Courses‎ > ‎

LIN350 Computational semantics

Spring 2020 | Instructor: Katrin Erk| MWF 12-1  | GDC 2.210

How can we describe the meaning of words and sentences in such a way that we can process them automatically? That seems a huge task. There are so many words, all with their individual nuances of meaning -- do we have to define them all by hand? And there are so many things we want to do with sentences: Translate them. Answer questions. Extract important pieces of information. Figure out people's opinions. Can we even use one single meaning description to do all these tasks?

In this course, we discuss methods for automatically learning what words mean (at least to some extent) from huge amounts of text -- for example, from all the text that people have made available on the web. And we discuss ways of representing the meaning of words and sentences in such a way that we can use them in language technology tasks.

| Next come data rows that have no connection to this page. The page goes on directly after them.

-- pv_equiv track=rewrite | github.com/YushaArif99/DCF_experiments | control_flow_experimental/ivy_fx/tests/test_while_loops.py | while_with_continue
-- ===== SOURCE A (Python) =====
-- def while_with_continue(n):
--     i = 0
--     sum = 0
--     while i < n:
--         i += 1
--         if i == n // 2:
--             continue
--         sum += i
--     return sum
-- ===== SOURCE B (Python) =====
-- def while_with_continue(n):
--     # Closed form: triangular sum 1..n, minus n//2 when that value lies in 1..n (i.e. n >= 2).
--     if n <= 0:
--         return 0
--     total = n * (n + 1) // 2
--     if n >= 2:
--         total -= n // 2
--     return total
-- ===== Notes on version B (the rewrite author's own statement) =====
-- stated objective: faster
-- what changed: Replaced the O(n) while-loop accumulation with the closed-form triangular number n*(n+1)//2 minus n//2 when n>=2.
import Mathlib
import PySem

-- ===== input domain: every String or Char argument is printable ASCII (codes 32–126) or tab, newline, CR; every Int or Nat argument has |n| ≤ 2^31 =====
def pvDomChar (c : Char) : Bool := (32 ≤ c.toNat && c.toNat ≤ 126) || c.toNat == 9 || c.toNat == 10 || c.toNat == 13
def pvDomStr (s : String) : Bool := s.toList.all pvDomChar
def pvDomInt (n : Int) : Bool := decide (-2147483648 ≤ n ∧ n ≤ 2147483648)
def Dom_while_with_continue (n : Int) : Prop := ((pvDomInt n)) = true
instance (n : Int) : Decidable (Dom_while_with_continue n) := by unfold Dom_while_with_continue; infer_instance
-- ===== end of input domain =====

-- B replaces A's O(n) skip-one-value summation loop with the closed-form triangular number (objective: faster, measured).

-- ===== PORT A =====
-- the while loop of A, state (i, sum); terminates because n - i shrinks
def whileLoopA (n i sum : Int) : Int :=
  if _h : i < n then
    if i + 1 = PySem.Int.floordiv n 2 then whileLoopA n (i + 1) sum
    else whileLoopA n (i + 1) (sum + (i + 1))
  else sum
termination_by (n - i).toNat
decreasing_by all_goals omega

def while_with_continue (n : Int) : Int := whileLoopA n 0 0

-- ===== PORT B =====
def while_with_continue_alt (n : Int) : Int :=
  if n ≤ 0 then 0
  else
    let total := PySem.Int.floordiv (n * (n + 1)) 2
    if 2 ≤ n then total - PySem.Int.floordiv n 2 else total

-- ===== PRECONDITION & SPEC =====
def Spec_while_with_continue (n : Int) (out : Int) : Prop := out = while_with_continue_alt n
instance (n : Int) (out : Int) : Decidable (Spec_while_with_continue n out) := by unfold Spec_while_with_continue; infer_instance

-- ===== CLAIM (what is proved, stated in full; the proofs are below) =====
def Claim_equal_while_with_continue : Prop := ∀ (n : Int), Dom_while_with_continue n → Spec_while_with_continue n (while_with_continue n)

-- ===== LEMMAS AND PROOFS =====

-- loop invariant: doubled to avoid division; half = n / 2 (floor, positive divisor)
theorem whileLoopA_closed (fuel : Nat) (n i sum : Int)
    (hf : (n - i).toNat = fuel) (h0 : 0 ≤ i) (hin : i ≤ n) :
    2 * whileLoopA n i sum =
      2 * sum + n * (n + 1) - i * (i + 1) -
        (if i < PySem.Int.floordiv n 2 then 2 * PySem.Int.floordiv n 2 else 0) := by
  induction fuel generalizing i sum with
  | zero =>
    have hin' : i = n := by omega
    subst hin'
    rw [whileLoopA]
    have hhalf : PySem.Int.floordiv i 2 = i / 2 := PySem.Int.floordiv_eq_ediv_of_pos (by omega)
    rw [hhalf]
    have hni : ¬ (i < i / 2) := by omega
    simp [hni]
  | succ k ih =>
    have hlt : i < n := by omega
    rw [whileLoopA]
    simp only [hlt, dif_pos]
    have hhalf : PySem.Int.floordiv n 2 = n / 2 := PySem.Int.floordiv_eq_ediv_of_pos (by omega)
    rw [hhalf]
    by_cases hc : i + 1 = n / 2
    · rw [if_pos hc, ih (i + 1) sum (by omega) (by omega) (by omega), hhalf]
      have h1 : ¬ (i + 1 < n / 2) := by omega
      have h2 : i < n / 2 := by omega
      rw [if_neg h1, if_pos h2, ← hc]
      ring
    · rw [if_neg hc, ih (i + 1) (sum + (i + 1)) (by omega) (by omega) (by omega), hhalf]
      have hiff : (i + 1 < n / 2) ↔ (i < n / 2) := by omega
      by_cases h2 : i < n / 2
      · rw [if_pos (hiff.mpr h2), if_pos h2]; ring
      · rw [if_neg (fun h => h2 (hiff.mp h)), if_neg h2]; ring

-- ===== VERDICT (by name: the statement is the Claim_ definition above) =====
theorem while_with_continue_spec : Claim_equal_while_with_continue := by
  intro n _
  unfold Spec_while_with_continue while_with_continue while_with_continue_alt
  by_cases hneg : n ≤ 0
  · rw [whileLoopA]
    simp [hneg]
  · have hpos : 0 < n := by omega
    have h := whileLoopA_closed (n - 0).toNat n 0 0 rfl (by omega) (by omega)
    have hhalf : PySem.Int.floordiv n 2 = n / 2 := PySem.Int.floordiv_eq_ediv_of_pos (by omega)
    have htot : PySem.Int.floordiv (n * (n + 1)) 2 = n * (n + 1) / 2 :=
      PySem.Int.floordiv_eq_ediv_of_pos (by omega)
    rw [hhalf] at h
    rw [if_neg hneg, htot, hhalf]
    have heven : 2 * (n * (n + 1) / 2) = n * (n + 1) := by
      have : (2 : Int) ∣ n * (n + 1) := (Int.even_mul_succ_self n).two_dvd
      omega
    by_cases h2 : 2 ≤ n
    · have hlt : (0 : Int) < n / 2 := by omega
      rw [if_pos hlt] at h
      rw [if_pos h2]
      omega
    · have hn1 : n = 1 := by omega
      subst hn1
      rw [if_neg h2]
      norm_num at h ⊢
      omega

We will look at two very different kinds of meaning representations, with quite different strengths and applications. The first kind is distributional representations or embeddings. Embeddings characterize the meaning of a word or passage as an object in a "meaning space" that is learned automatically from data, often in such a way that words that are similar in meaning will be close together in space. Embeddings can be obtained by simply counting words, or using neural models. We will discuss both methods. The second kind of representation is logic-based semantics. Here the idea is to translates sentence into a format in which we can automatically reason with them and draw conclusions.

Prerequisites: Upper-division standing.

Readings will be made available for download from the course website.

Flags: Quantitatve, Independent Inquiry